HOW TO COMPLETE THIS TASK: From the records below, transcribe only the lines running from the one with "-- ===== LEMMAS" through the one with "lemma loopA_skip (pre". Keep both of those end lines.

(Collection entries)
○ ○ ○ ○ ○

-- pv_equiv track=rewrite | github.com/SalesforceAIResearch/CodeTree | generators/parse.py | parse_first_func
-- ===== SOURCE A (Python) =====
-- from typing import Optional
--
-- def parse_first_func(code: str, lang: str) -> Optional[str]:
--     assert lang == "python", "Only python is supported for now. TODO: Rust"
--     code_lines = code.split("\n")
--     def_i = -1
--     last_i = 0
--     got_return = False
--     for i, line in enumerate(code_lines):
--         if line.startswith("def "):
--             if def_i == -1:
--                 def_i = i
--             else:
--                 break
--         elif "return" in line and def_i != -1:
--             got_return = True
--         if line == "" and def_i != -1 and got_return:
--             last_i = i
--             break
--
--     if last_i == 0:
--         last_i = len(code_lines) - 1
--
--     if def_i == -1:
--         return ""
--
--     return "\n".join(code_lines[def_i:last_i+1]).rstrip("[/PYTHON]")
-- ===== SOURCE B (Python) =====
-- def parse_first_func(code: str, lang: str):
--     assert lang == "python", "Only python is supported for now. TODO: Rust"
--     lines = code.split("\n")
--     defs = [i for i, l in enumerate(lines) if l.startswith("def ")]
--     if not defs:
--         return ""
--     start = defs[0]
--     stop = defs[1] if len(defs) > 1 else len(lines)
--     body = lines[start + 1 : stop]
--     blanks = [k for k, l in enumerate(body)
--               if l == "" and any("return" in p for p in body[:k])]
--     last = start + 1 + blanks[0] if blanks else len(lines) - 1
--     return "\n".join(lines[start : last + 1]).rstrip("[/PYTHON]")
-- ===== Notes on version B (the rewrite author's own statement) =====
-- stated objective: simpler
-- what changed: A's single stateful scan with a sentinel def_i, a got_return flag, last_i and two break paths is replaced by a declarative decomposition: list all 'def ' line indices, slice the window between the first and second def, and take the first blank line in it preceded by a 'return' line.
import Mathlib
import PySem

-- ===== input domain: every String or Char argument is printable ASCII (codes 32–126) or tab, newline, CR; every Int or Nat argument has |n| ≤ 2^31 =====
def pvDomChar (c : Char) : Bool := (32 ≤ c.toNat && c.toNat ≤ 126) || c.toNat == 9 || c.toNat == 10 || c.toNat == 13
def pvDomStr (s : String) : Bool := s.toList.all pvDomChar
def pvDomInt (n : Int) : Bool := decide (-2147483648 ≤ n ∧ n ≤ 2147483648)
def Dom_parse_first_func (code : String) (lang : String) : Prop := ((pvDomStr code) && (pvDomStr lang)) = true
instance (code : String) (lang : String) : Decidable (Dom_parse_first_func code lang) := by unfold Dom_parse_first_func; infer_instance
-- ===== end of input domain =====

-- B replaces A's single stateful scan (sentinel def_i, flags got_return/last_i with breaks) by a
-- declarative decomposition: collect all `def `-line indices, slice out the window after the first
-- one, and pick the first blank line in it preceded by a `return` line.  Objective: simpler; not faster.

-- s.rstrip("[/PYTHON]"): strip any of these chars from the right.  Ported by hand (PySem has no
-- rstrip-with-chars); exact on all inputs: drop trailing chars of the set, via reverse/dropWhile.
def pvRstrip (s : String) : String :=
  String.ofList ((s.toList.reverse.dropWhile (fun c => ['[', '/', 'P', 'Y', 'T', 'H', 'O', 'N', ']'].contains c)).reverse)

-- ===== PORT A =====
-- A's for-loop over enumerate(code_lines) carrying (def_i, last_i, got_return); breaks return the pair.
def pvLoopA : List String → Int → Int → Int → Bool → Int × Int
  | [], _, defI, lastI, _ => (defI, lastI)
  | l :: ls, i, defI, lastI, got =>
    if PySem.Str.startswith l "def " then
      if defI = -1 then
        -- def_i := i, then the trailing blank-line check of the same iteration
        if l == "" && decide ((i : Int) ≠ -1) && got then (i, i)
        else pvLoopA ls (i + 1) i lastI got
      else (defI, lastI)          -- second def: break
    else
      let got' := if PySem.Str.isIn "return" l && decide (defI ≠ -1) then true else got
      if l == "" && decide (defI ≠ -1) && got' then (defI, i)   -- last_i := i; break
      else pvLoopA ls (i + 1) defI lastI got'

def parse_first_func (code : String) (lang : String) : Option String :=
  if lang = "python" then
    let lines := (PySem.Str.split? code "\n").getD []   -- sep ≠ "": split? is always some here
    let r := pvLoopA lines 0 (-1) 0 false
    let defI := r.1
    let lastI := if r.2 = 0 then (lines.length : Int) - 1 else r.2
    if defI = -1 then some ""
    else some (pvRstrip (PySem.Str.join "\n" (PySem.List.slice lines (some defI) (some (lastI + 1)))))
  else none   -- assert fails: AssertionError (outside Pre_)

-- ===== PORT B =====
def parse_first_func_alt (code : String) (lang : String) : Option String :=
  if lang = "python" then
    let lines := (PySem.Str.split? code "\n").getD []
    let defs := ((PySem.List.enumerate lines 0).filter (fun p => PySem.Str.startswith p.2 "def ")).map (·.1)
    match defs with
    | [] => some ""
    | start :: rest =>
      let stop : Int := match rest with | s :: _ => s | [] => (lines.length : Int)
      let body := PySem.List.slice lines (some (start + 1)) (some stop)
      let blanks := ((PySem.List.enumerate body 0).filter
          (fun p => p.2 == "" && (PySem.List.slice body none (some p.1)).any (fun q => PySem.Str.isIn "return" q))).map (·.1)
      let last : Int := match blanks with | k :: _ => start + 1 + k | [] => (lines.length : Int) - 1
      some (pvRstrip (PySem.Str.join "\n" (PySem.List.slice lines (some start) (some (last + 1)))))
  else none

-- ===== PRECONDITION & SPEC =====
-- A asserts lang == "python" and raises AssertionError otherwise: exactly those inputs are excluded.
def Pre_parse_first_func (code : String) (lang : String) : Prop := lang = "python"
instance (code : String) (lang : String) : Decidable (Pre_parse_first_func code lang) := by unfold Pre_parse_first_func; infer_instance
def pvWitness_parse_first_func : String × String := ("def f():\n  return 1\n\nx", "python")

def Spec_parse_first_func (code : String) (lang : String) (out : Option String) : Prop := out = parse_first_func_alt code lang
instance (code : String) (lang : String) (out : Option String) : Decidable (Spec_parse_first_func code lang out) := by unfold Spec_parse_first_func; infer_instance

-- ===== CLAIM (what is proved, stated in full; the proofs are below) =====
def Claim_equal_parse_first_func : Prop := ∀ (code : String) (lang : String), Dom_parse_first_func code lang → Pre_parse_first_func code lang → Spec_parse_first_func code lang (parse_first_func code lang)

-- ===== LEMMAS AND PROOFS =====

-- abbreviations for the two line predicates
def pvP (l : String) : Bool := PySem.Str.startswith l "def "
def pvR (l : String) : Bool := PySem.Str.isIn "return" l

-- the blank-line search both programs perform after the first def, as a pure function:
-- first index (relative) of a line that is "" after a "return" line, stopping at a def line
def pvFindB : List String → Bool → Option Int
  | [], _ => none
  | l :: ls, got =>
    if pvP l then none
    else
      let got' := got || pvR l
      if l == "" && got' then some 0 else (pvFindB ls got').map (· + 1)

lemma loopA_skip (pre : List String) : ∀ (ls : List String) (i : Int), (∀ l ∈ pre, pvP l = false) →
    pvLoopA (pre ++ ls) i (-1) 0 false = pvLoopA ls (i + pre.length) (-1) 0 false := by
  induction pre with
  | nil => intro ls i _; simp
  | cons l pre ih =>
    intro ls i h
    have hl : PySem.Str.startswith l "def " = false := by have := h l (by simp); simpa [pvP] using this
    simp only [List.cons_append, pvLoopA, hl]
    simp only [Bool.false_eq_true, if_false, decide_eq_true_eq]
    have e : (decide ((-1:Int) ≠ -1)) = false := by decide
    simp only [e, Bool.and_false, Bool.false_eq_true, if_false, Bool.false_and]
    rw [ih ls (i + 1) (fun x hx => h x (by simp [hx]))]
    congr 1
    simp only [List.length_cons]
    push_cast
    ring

○ ○ ○ ○ ○

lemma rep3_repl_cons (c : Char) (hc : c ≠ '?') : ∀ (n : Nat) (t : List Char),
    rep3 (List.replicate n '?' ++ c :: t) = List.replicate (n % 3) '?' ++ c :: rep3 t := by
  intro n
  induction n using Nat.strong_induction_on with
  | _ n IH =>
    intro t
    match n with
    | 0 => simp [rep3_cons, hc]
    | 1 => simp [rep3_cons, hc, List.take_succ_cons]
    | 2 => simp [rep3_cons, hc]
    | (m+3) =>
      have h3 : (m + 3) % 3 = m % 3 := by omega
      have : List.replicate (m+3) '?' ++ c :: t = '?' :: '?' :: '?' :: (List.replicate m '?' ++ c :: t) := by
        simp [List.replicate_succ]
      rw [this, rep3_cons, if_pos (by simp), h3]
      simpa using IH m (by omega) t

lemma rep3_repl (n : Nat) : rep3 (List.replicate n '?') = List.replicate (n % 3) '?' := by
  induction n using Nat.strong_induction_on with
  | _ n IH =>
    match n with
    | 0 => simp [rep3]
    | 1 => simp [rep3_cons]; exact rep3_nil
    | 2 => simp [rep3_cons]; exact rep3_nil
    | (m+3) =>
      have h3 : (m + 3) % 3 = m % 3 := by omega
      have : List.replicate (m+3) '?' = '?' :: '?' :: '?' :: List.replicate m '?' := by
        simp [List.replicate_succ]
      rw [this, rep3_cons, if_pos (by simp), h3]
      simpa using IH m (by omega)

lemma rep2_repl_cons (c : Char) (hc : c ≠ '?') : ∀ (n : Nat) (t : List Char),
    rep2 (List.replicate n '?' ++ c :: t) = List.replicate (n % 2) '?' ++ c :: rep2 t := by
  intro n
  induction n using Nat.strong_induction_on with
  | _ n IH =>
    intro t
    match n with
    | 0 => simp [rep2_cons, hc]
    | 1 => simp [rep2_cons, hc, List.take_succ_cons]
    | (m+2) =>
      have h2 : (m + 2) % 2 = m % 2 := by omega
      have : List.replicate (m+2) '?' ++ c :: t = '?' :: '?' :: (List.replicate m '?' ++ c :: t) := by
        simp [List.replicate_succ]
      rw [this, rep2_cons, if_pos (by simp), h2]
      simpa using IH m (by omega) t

○ ○ ○ ○ ○

EXPECTED OUTPUT:
-- ===== LEMMAS AND PROOFS =====

-- abbreviations for the two line predicates
def pvP (l : String) : Bool := PySem.Str.startswith l "def "
def pvR (l : String) : Bool := PySem.Str.isIn "return" l

-- the blank-line search both programs perform after the first def, as a pure function:
-- first index (relative) of a line that is "" after a "return" line, stopping at a def line
def pvFindB : List String → Bool → Option Int
  | [], _ => none
  | l :: ls, got =>
    if pvP l then none
    else
      let got' := got || pvR l
      if l == "" && got' then some 0 else (pvFindB ls got').map (· + 1)

lemma loopA_skip (pre : List String) : ∀ (ls : List String) (i : Int), (∀ l ∈ pre, pvP l = false) →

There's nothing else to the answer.